Gibbs Free Energy: Gibbs free energy is a thermodynamic potential that measures the maximum reversible work obtainable from a system at constant temperature and pressure. This concept is vital for predicting the spontaneity of processes, as it combines the system's enthalpy and entropy to determine whether a reaction or process can occur naturally without external input.
Irreversible Process: An irreversible process is a type of thermodynamic process that cannot be reversed to restore the system and its surroundings to their original states without leaving changes in both. This means that once an irreversible process occurs, the energy transformations and entropy changes result in a new equilibrium that cannot be undone. Understanding irreversible processes is crucial for analyzing state functions and path functions, as well as for evaluating entropy changes in various processes.

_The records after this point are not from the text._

-- pv_equiv track=rewrite | github.com/itsjustsandzz/dee_tee_train | MP-SPDZ/Compiler/dt_unit_tests_util.py | GroupPrefixSum_plain
-- ===== SOURCE A (Python) =====
-- def GroupPrefixSum_plain (g_plain, x_plain):
--     ans = []
--     sum_so_far = 0
--     for i in range(len(x_plain)):
--         if g_plain[i] == 1:
--             sum_so_far = x_plain[i]
--         else:
--             sum_so_far = sum_so_far + x_plain[i]
--         ans.append(sum_so_far)
--     return ans
-- ===== SOURCE B (Python) =====
-- def GroupPrefixSum_plain(g_plain, x_plain):
--     n = len(x_plain)
--     cuts = [i for i in range(n) if g_plain[i] == 1]
--     ans = []
--     prev = 0
--     for c in cuts + [n]:
--         s = 0
--         for j in range(prev, c):
--             s = s + x_plain[j]
--             ans.append(s)
--         prev = c
--     return ans
-- ===== Notes on version B (the rewrite author's own statement) =====
-- stated objective: alternative
-- what changed: B first scans for the group-start boundaries (indices with g_plain[i]==1), then builds the answer segment by segment, running an independent prefix sum inside each segment, instead of A's single index loop with a conditionally reset accumulator.
import Mathlib
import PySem

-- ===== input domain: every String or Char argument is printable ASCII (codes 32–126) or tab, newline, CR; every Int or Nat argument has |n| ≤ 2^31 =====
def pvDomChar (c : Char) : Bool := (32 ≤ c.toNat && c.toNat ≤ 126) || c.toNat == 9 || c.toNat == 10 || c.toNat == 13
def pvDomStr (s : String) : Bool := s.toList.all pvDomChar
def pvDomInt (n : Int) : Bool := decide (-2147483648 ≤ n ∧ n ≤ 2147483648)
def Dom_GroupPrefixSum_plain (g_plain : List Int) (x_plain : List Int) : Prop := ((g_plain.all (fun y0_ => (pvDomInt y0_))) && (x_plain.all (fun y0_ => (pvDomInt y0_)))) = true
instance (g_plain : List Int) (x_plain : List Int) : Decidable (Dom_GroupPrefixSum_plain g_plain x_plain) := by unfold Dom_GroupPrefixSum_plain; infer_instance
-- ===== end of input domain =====

-- B replaces A's single reset-accumulator loop by a boundary scan plus per-segment prefix sums (alternative decomposition, same cost; return-value equivalence).


-- ===== PORT A =====
-- literal transliteration of A: for i in range(len(x_plain)) with a reset-or-add accumulator;
-- g_plain[i]/x_plain[i] are in range on Pre_ (pyGetD default never read there).
def GroupPrefixSum_plain (g_plain : List Int) (x_plain : List Int) : List Int :=
  ((PySem.List.pyRange 0 (x_plain.length : Int) 1).foldl
    (fun (st : List Int × Int) i =>
      let s := if PySem.List.pyGetD g_plain i 0 = 1
               then PySem.List.pyGetD x_plain i 0
               else st.2 + PySem.List.pyGetD x_plain i 0
      (st.1 ++ [s], s)) ([], 0)).1

-- ===== PORT B =====
-- cuts = [i for i in range(n) if g_plain[i] == 1]
def pvCutsB (g_plain : List Int) (n : Int) : List Int :=
  (PySem.List.pyRange 0 n 1).filter (fun i => PySem.List.pyGetD g_plain i 0 = 1)

-- one segment: s = 0; for j in range(prev, c): s = s + x_plain[j]; ans.append(s)
def pvSegB (x_plain : List Int) (ans : List Int) (prev c : Int) : List Int :=
  ((PySem.List.pyRange prev c 1).foldl
    (fun (p : List Int × Int) j =>
      (p.1 ++ [p.2 + PySem.List.pyGetD x_plain j 0], p.2 + PySem.List.pyGetD x_plain j 0))
    (ans, 0)).1

def GroupPrefixSum_plain_alt (g_plain : List Int) (x_plain : List Int) : List Int :=
  let n : Int := (x_plain.length : Int)
  ((pvCutsB g_plain n ++ [n]).foldl
    (fun (st : List Int × Int) c => (pvSegB x_plain st.1 st.2 c, c)) ([], 0)).1

-- ===== PRECONDITION & SPEC =====
-- A (and B) raise IndexError when g_plain is shorter than x_plain; exactly those inputs are excluded.
def Pre_GroupPrefixSum_plain (g_plain : List Int) (x_plain : List Int) : Prop :=
  x_plain.length ≤ g_plain.length
instance (g_plain : List Int) (x_plain : List Int) : Decidable (Pre_GroupPrefixSum_plain g_plain x_plain) := by
  unfold Pre_GroupPrefixSum_plain; infer_instance
def pvWitness_GroupPrefixSum_plain : List Int × List Int := ([1, 0, 1], [3, 4, 5])

def Spec_GroupPrefixSum_plain (g_plain : List Int) (x_plain : List Int) (out : List Int) : Prop := out = GroupPrefixSum_plain_alt g_plain x_plain
instance (g_plain : List Int) (x_plain : List Int) (out : List Int) : Decidable (Spec_GroupPrefixSum_plain g_plain x_plain out) := by unfold Spec_GroupPrefixSum_plain; infer_instance

-- ===== CLAIM (what is proved, stated in full; the proofs are below) =====
def Claim_equal_GroupPrefixSum_plain : Prop := ∀ (g_plain : List Int) (x_plain : List Int), Dom_GroupPrefixSum_plain g_plain x_plain → Pre_GroupPrefixSum_plain g_plain x_plain → Spec_GroupPrefixSum_plain g_plain x_plain (GroupPrefixSum_plain g_plain x_plain)

-- ===== LEMMAS AND PROOFS =====

-- reference recursion: state after processing indices 0..n-1 (ans, sum_so_far)
def pvRef (g_plain x_plain : List Int) : Nat → List Int × Int
  | 0 => ([], 0)
  | n + 1 =>
    let p := pvRef g_plain x_plain n
    let s := if PySem.List.pyGetD g_plain (n : Int) 0 = 1
             then PySem.List.pyGetD x_plain (n : Int) 0
             else p.2 + PySem.List.pyGetD x_plain (n : Int) 0
    (p.1 ++ [s], s)

-- A's fold equals the reference recursion
theorem pvA_eq_ref (g_plain x_plain : List Int) (n : Nat) :
    (PySem.List.pyRange 0 (n : Int) 1).foldl
      (fun (st : List Int × Int) i =>
        let s := if PySem.List.pyGetD g_plain i 0 = 1
                 then PySem.List.pyGetD x_plain i 0
                 else st.2 + PySem.List.pyGetD x_plain i 0
        (st.1 ++ [s], s)) ([], 0) = pvRef g_plain x_plain n := by
  induction n with
  | zero => simp [PySem.List.pyRange_one_eq_nil, pvRef]
  | succ n ih =>
    rw [show ((n + 1 : Nat) : Int) = (n : Int) + 1 by push_cast; ring,
        PySem.List.pyRange_one_succ_right (Int.natCast_nonneg n),
        List.foldl_append, ih]
    simp [pvRef]

-- the outer-fold state after the cuts below n, together with the pending inner fold to n,
-- reproduces the reference state
theorem pvB_inv (g_plain x_plain : List Int) (n : Nat) :
    0 ≤ ((pvCutsB g_plain (n : Int)).foldl
          (fun (st : List Int × Int) c => (pvSegB x_plain st.1 st.2 c, c)) ([], 0)).2 ∧
    ((pvCutsB g_plain (n : Int)).foldl
          (fun (st : List Int × Int) c => (pvSegB x_plain st.1 st.2 c, c)) ([], 0)).2 ≤ (n : Int) ∧
    (PySem.List.pyRange
        ((pvCutsB g_plain (n : Int)).foldl
          (fun (st : List Int × Int) c => (pvSegB x_plain st.1 st.2 c, c)) ([], 0)).2 (n : Int) 1).foldl
      (fun (p : List Int × Int) j =>
        (p.1 ++ [p.2 + PySem.List.pyGetD x_plain j 0], p.2 + PySem.List.pyGetD x_plain j 0))
      (((pvCutsB g_plain (n : Int)).foldl
          (fun (st : List Int × Int) c => (pvSegB x_plain st.1 st.2 c, c)) ([], 0)).1, 0)
      = pvRef g_plain x_plain n := by
  induction n with
  | zero =>
    refine ⟨?_, ?_, ?_⟩ <;>
      simp [pvCutsB, PySem.List.pyRange_one_eq_nil, pvRef]
  | succ n ih =>
    obtain ⟨h0, hn, hfold⟩ := ih
    have hcast : ((n + 1 : Nat) : Int) = (n : Int) + 1 := by push_cast; ring
    have hcuts : pvCutsB g_plain ((n + 1 : Nat) : Int)
        = pvCutsB g_plain (n : Int)
          ++ (if PySem.List.pyGetD g_plain (n : Int) 0 = 1 then [(n : Int)] else []) := by
      rw [pvCutsB, hcast, PySem.List.pyRange_one_succ_right (Int.natCast_nonneg n),
          List.filter_append]
      simp [pvCutsB]
      split_ifs <;> simp_all
    by_cases hg : PySem.List.pyGetD g_plain (n : Int) 0 = 1
    · -- a new cut at n: outer fold takes one more step, inner fold restarts at n
      rw [hcuts, if_pos hg, List.foldl_append]
      simp only [List.foldl_cons, List.foldl_nil]
      refine ⟨Int.natCast_nonneg n, by rw [hcast]; omega, ?_⟩
      have hseg : pvSegB x_plain
          (((pvCutsB g_plain (n : Int)).foldl
            (fun (st : List Int × Int) c => (pvSegB x_plain st.1 st.2 c, c)) ([], 0)).1)
          (((pvCutsB g_plain (n : Int)).foldl
            (fun (st : List Int × Int) c => (pvSegB x_plain st.1 st.2 c, c)) ([], 0)).2)
          (n : Int) = (pvRef g_plain x_plain n).1 := by
        rw [pvSegB, hfold]
      rw [hcast, PySem.List.pyRange_one_singleton]
      simp only [List.foldl_cons, List.foldl_nil, hseg]
      have hg' : g_plain[n]?.getD 0 = 1 := by simpa using hg
      simp [pvRef, hg']
    · -- no cut at n: same outer state, the inner fold extends by index n
      rw [hcuts, if_neg hg]
      simp only [List.append_nil]
      refine ⟨h0, by rw [hcast]; omega, ?_⟩
      rw [hcast, PySem.List.pyRange_one_succ_right hn, List.foldl_append, hfold]
      have hg' : g_plain[n]?.getD 0 ≠ 1 := by simpa using hg
      simp [pvRef, hg']

-- ===== VERDICT (by name: the statement is the Claim_ definition above) =====
theorem GroupPrefixSum_plain_spec : Claim_equal_GroupPrefixSum_plain := by
  intro g x _ _
  unfold Spec_GroupPrefixSum_plain GroupPrefixSum_plain GroupPrefixSum_plain_alt
  dsimp only
  rw [pvA_eq_ref, List.foldl_append]
  obtain ⟨_, _, hfold⟩ := pvB_inv g x x.length
  simp only [List.foldl_cons, List.foldl_nil]
  rw [pvSegB, hfold]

J/k: In thermodynamics, 'j/k' represents joules per kelvin, which is the unit of measurement for entropy. This measure indicates how much energy is dispersed in a system at a specific temperature, highlighting the relationship between energy and disorder within that system. Understanding 'j/k' helps in analyzing the changes in entropy during various physical and chemical processes, allowing for insights into the spontaneity and feasibility of reactions.
Mixing of gases: Mixing of gases refers to the process where two or more gaseous substances combine to form a homogeneous mixture. This process is crucial for understanding how gases behave in different situations, especially in terms of entropy changes and thermodynamic properties, as the distribution and interaction of gas molecules can significantly affect the overall energy states and disorder of the system.

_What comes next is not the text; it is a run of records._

-- pv_equiv track=rewrite | github.com/weiyangzen/awesome_algorithms | Algorithms/计算机-排序算法-0007-希尔排序_(Shell_Sort)/demo.py | is_stable_on_sorted_records
-- ===== SOURCE A (Python) =====
-- from typing import Callable, List, Sequence, Tuple, TypeVar
--
-- def is_stable_on_sorted_records(sorted_records: Sequence[Tuple[int, int]]) -> bool:
--     """For equal values, original index order should stay non-decreasing."""
--     groups: dict[int, List[int]] = {}
--     for value, original_index in sorted_records:
--         groups.setdefault(value, []).append(original_index)
--     return all(
--         all(indices[i] <= indices[i + 1] for i in range(len(indices) - 1))
--         for indices in groups.values()
--     )
-- ===== SOURCE B (Python) =====
-- def is_stable_on_sorted_records(sorted_records):
--     """For equal values, original index order should stay non-decreasing."""
--     last = {}
--     for value, original_index in sorted_records:
--         prev = last.get(value)
--         if prev is not None and original_index < prev:
--             return False
--         last[value] = original_index
--     return True
-- ===== Notes on version B (the rewrite author's own statement) =====
-- stated objective: simpler
-- what changed: Replaced the two-phase build-groups-then-check-each-group algorithm by a single fused pass keeping only the last index seen per value, with early exit on the first inversion.
import Mathlib
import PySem

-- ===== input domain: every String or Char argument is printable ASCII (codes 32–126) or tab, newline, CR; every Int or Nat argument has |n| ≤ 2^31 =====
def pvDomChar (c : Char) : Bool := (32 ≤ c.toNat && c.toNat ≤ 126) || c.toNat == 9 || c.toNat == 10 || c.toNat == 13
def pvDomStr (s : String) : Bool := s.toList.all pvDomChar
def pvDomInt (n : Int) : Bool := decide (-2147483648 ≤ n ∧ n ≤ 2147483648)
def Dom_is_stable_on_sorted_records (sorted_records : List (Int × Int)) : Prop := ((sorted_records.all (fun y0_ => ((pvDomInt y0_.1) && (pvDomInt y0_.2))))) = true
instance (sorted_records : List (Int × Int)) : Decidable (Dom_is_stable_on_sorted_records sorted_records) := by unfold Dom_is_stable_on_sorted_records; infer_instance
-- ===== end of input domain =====

-- B fuses A's two phases (build a dict of per-value index lists, then check every list
-- adjacent-nondecreasing) into one pass keeping only the last index per value,
-- returning False early on the first inversion. Objective: simpler.

-- ===== PORT A =====
-- inner generator: all(indices[i] <= indices[i+1] for i in range(len(indices) - 1))
def pvChainOk (indices : List Int) : Bool :=
  (List.range (indices.length - 1)).all (fun i => decide (indices.getD i 0 ≤ indices.getD (i + 1) 0))

def is_stable_on_sorted_records (sorted_records : List (Int × Int)) : Bool :=
  -- groups.setdefault(value, []).append(original_index)  ==  groups[v] = groups.get(v, []) + [i]
  let groups : PySem.Dict Int (List Int) :=
    sorted_records.foldl (fun d p => d.modify p.1 [] (· ++ [p.2])) PySem.Dict.empty
  (groups.values).all pvChainOk

-- ===== PORT B =====
def pvBGo (last : PySem.Dict Int Int) : List (Int × Int) → Bool
  | [] => true
  | (value, original_index) :: rest =>
    match last.get? value with
    | some prev =>
      if original_index < prev then false
      else pvBGo (last.insert value original_index) rest
    | none => pvBGo (last.insert value original_index) rest

def is_stable_on_sorted_records_alt (sorted_records : List (Int × Int)) : Bool :=
  pvBGo PySem.Dict.empty sorted_records

-- ===== PRECONDITION & SPEC =====
def Spec_is_stable_on_sorted_records (sorted_records : List (Int × Int)) (out : Bool) : Prop := out = is_stable_on_sorted_records_alt sorted_records
instance (sorted_records : List (Int × Int)) (out : Bool) : Decidable (Spec_is_stable_on_sorted_records sorted_records out) := by unfold Spec_is_stable_on_sorted_records; infer_instance

-- ===== CLAIM (what is proved, stated in full; the proofs are below) =====
def Claim_equal_is_stable_on_sorted_records : Prop := ∀ (sorted_records : List (Int × Int)), Dom_is_stable_on_sorted_records sorted_records → Spec_is_stable_on_sorted_records sorted_records (is_stable_on_sorted_records sorted_records)

-- ===== LEMMAS AND PROOFS =====

-- the per-value index list both programs implicitly work with
def pvGrp (rs : List (Int × Int)) (v : Int) : List Int :=
  (rs.filter (fun p => p.1 == v)).map (·.2)

theorem pvChainOk_iff (l : List Int) :
    pvChainOk l = true ↔ List.IsChain (· ≤ ·) l := by
  rw [pvChainOk, List.isChain_iff_getElem, List.all_eq_true]
  constructor
  · intro h i hi
    have := h i (List.mem_range.mpr (by omega))
    simpa [List.getElem?_eq_getElem (show i < l.length by omega), List.getElem?_eq_getElem hi] using this
  · intro h i hi
    have hi' : i + 1 < l.length := by have := List.mem_range.mp hi; omega
    simpa [List.getElem?_eq_getElem (show i < l.length by omega), List.getElem?_eq_getElem hi'] using h i hi'

theorem pvGrp_cons_self (v i : Int) (rest : List (Int × Int)) :
    pvGrp ((v, i) :: rest) v = i :: pvGrp rest v := by
  simp [pvGrp]

theorem pvGrp_cons_ne (v i w : Int) (rest : List (Int × Int)) (h : w ≠ v) :
    pvGrp ((v, i) :: rest) w = pvGrp rest w := by
  simp [pvGrp, Ne.symm h]

-- B's loop invariant: ok iff, for every value, (optional last index) ++ remaining group is a ≤-chain
theorem pvBGo_iff (rs : List (Int × Int)) : ∀ (last : PySem.Dict Int Int),
    pvBGo last rs = true ↔ ∀ v : Int, List.IsChain (· ≤ ·) ((last.get? v).toList ++ pvGrp rs v) := by
  induction rs with
  | nil =>
    intro last
    simp only [pvBGo, true_iff]
    intro v
    cases last.get? v <;> simp [pvGrp]
  | cons p rest ih =>
    intro last
    obtain ⟨v, i⟩ := p
    have hstep : ∀ w : Int,
        ((last.insert v i).get? w).toList ++ pvGrp rest w =
          if w = v then i :: pvGrp rest w else (last.get? w).toList ++ pvGrp rest w := by
      intro w
      by_cases hw : w = v
      · subst hw; simp [PySem.Dict.get?_insert_self]
      · simp [PySem.Dict.get?_insert_of_ne last i hw, if_neg hw]
    have hgoal : ∀ w : Int,
        ((last.get? w).toList ++ pvGrp ((v, i) :: rest) w) =
          if w = v then (last.get? v).toList ++ (i :: pvGrp rest v)
          else (last.get? w).toList ++ pvGrp rest w := by
      intro w
      by_cases hw : w = v
      · subst hw; rw [pvGrp_cons_self, if_pos rfl]
      · rw [pvGrp_cons_ne v i w rest hw, if_neg hw]
    cases hget : last.get? v with
    | some prev =>
      by_cases hlt : i < prev
      · simp only [pvBGo, hget, if_pos hlt, Bool.false_eq_true, false_iff]
        intro hall
        have hv := hall v
        rw [hgoal v, if_pos rfl, hget] at hv
        have := (List.isChain_cons_cons.mp (by simpa using hv)).1
        omega
      · simp only [pvBGo, hget, if_neg hlt]
        rw [ih]
        constructor
        · intro hall w
          have hw := hall w
          rw [hstep w] at hw
          rw [hgoal w]
          by_cases h : w = v
          · subst h
            rw [if_pos rfl, hget]
            rw [if_pos rfl] at hw
            exact List.isChain_cons_cons.mpr ⟨by omega, by simpa using hw⟩
          · rw [if_neg h]; rwa [if_neg h] at hw
        · intro hall w
          have hw := hall w
          rw [hgoal w] at hw
          rw [hstep w]
          by_cases h : w = v
          · subst h
            rw [if_pos rfl]
            rw [if_pos rfl, hget] at hw
            exact (List.isChain_cons_cons.mp (by simpa using hw)).2
          · rw [if_neg h]; rwa [if_neg h] at hw
    | none =>
      simp only [pvBGo, hget]
      rw [ih]
      constructor
      · intro hall w
        have hw := hall w
        rw [hstep w] at hw
        rw [hgoal w]
        by_cases h : w = v
        · subst h; rw [if_pos rfl, hget]; simpa using hw
        · rw [if_neg h]; rwa [if_neg h] at hw
      · intro hall w
        have hw := hall w
        rw [hgoal w] at hw
        rw [hstep w]
        by_cases h : w = v
        · subst h
          rw [if_pos rfl]
          rw [if_pos rfl, hget] at hw
          simpa using hw
        · rw [if_neg h]; rwa [if_neg h] at hw

theorem pvAlt_iff (rs : List (Int × Int)) :
    is_stable_on_sorted_records_alt rs = true ↔ ∀ v : Int, List.IsChain (· ≤ ·) (pvGrp rs v) := by
  rw [is_stable_on_sorted_records_alt, pvBGo_iff]
  simp [PySem.Dict.get?_empty]

theorem pvA_iff (rs : List (Int × Int)) :
    is_stable_on_sorted_records rs = true ↔ ∀ v : Int, List.IsChain (· ≤ ·) (pvGrp rs v) := by
  rw [is_stable_on_sorted_records]
  set g : PySem.Dict Int (List Int) :=
    rs.foldl (fun d p => d.modify p.1 [] (· ++ [p.2])) PySem.Dict.empty with hg
  have hnd : g.keys.Nodup := by
    rw [hg]
    exact PySem.Dict.nodup_keys_foldl_modify_key rs (fun p => p.1) [] (fun d p => (· ++ [p.2])) _
      PySem.Dict.nodup_keys_empty
  have hget : ∀ v : Int, g.getD v [] = pvGrp rs v := by
    intro v
    rw [hg]
    simpa [pvGrp] using
      PySem.Dict.getD_foldl_modify_append (l := rs) (d := PySem.Dict.empty) (c := v)
  have hkeys : ∀ v : Int, v ∉ g.keys → pvGrp rs v = [] := by
    intro v hv
    have : g.getD v [] = [] := by
      apply PySem.Dict.getD_of_not_contains
      rw [PySem.Dict.contains_eq_decide_mem_keys]
      simpa using hv
    rwa [hget v] at this
  rw [PySem.Dict.values_eq_map_keys g hnd []]
  simp only [List.all_map, List.all_eq_true, Function.comp]
  constructor
  · intro h v
    by_cases hv : v ∈ g.keys
    · rw [← pvChainOk_iff, ← hget v]; exact h v hv
    · rw [hkeys v hv]; simp
  · intro h v _
    rw [hget v, pvChainOk_iff]
    exact h v

-- ===== VERDICT (by name: the statement is the Claim_ definition above) =====
theorem is_stable_on_sorted_records_spec : Claim_equal_is_stable_on_sorted_records := by
  intro rs _
  unfold Spec_is_stable_on_sorted_records
  rw [Bool.eq_iff_iff, pvA_iff, pvAlt_iff]
-- pv_equiv track=rewrite | github.com/PsiQ/bartiq | src/bartiq/analysis/rewriters/utils.py | _unwrap_linked_symbols
-- ===== SOURCE A (Python) =====
-- from typing import Iterable
--
-- def _unwrap_linked_symbols(
--     symbol_connection_reference: dict[str, Iterable[str]],
--     symbols_to_track: Iterable[str],
--     linked: list[str] | None = None,
-- ) -> list[str]:
--     """Given a symbol connection reference dictionary (which symbols have been substituted for which),
--     and a sequence of variables to track, find all relevant linked symbols.
--
--     Args:
--         symbol_connection_reference: All substitutions that have occurred.
--         symbols_to_track : Which variables we are interested in.
--         linked: A list of linked symbols. Defaults to None.
--
--     Returns:
--         A list of symbol names, each of which will be transitively related to a symbol in symbols_to_track.
--     """
--     linked = linked or []
--     for _new, _old in symbol_connection_reference.items():
--         if any(x in _old for x in symbols_to_track):
--             linked.append(_new)
--             linked = _unwrap_linked_symbols(symbol_connection_reference, [_new], linked)
--     return linked
-- ===== SOURCE B (Python) =====
-- def _unwrap_linked_symbols(
--     symbol_connection_reference,
--     symbols_to_track,
--     linked=None,
-- ):
--     """Collect symbols transitively linked to the tracked ones, pre-order.
--
--     Builds the result by concatenating freshly-built sublists instead of
--     threading one shared accumulator, and never revisits a key already on the
--     current substitution chain (so it terminates even on cyclic references,
--     where the original recursion would exceed the recursion limit)."""
--     items = list(symbol_connection_reference.items())
--     avail0 = set(k for k, _ in items)
--
--     def chase(sym, avail):
--         # everything reachable from the single symbol `sym`, keys in `avail` only
--         res = []
--         for new, old in items:
--             if new in avail and sym in old:
--                 res.append(new)
--                 res.extend(chase(new, avail - {new}))
--         return res
--
--     out = list(linked) if linked else []
--     for new, old in items:
--         if any(x in old for x in symbols_to_track):
--             out.append(new)
--             out.extend(chase(new, avail0 - {new}))
--     return out
-- ===== Notes on version B (the rewrite author's own statement) =====
-- stated objective: alternative
-- what changed: B replaces A's unbounded recursion that threads one shared accumulator list with a per-symbol 'chase' that builds and concatenates fresh sublists, keeps the still-available keys in a set, and never revisits a key already on the current substitution chain, so B terminates (returning the same list) on all inputs instead of overflowing the recursion stack on cyclic references.
import Mathlib
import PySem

Non-spontaneous process: A non-spontaneous process is a reaction or change that does not occur naturally under a given set of conditions and requires an input of energy to proceed. These processes are characterized by an increase in free energy, meaning that they will not happen without external work or energy supply, distinguishing them from spontaneous processes, which occur without additional energy. Understanding these processes involves exploring how entropy and free energy influence the likelihood of reactions occurring.
Reversible Process: A reversible process is a thermodynamic process that can be reversed without leaving any changes in the system or surroundings. This means that both the forward and reverse processes can occur infinitely slowly, allowing the system to remain in equilibrium throughout. Understanding reversible processes is crucial as they help establish maximum efficiency and serve as idealized benchmarks for real processes in energy transformations and chemical reactions.
Second Law of Thermodynamics: The Second Law of Thermodynamics states that in any energy transfer or transformation, the total entropy of an isolated system can never decrease over time, and is often expressed in terms of the irreversibility of natural processes. This law highlights the tendency of systems to evolve towards a state of maximum entropy, which has important implications for energy, heat, work, and spontaneity in various processes.
Spontaneous reaction: A spontaneous reaction is a process that occurs without external intervention, typically characterized by a decrease in free energy and an increase in the overall entropy of the universe. This term is closely related to the natural tendency of systems to move toward equilibrium and achieve a state of higher disorder over time, leading to a greater distribution of energy among particles.
Surroundings: In thermodynamics, the surroundings refer to everything outside a system that can exchange energy or matter with that system. Understanding the surroundings is essential because changes in a system’s energy, including heat and work, are often influenced by interactions with the surroundings, which play a key role in processes involving entropy changes.
System: In physical chemistry, a system is a specific portion of matter or a region in space that is being studied, separated by its surroundings by a boundary. This boundary can be real or imaginary, and it defines what is included in the analysis. Understanding the concept of a system is crucial as it helps to analyze energy exchanges and transformations, particularly when discussing entropy changes in various processes.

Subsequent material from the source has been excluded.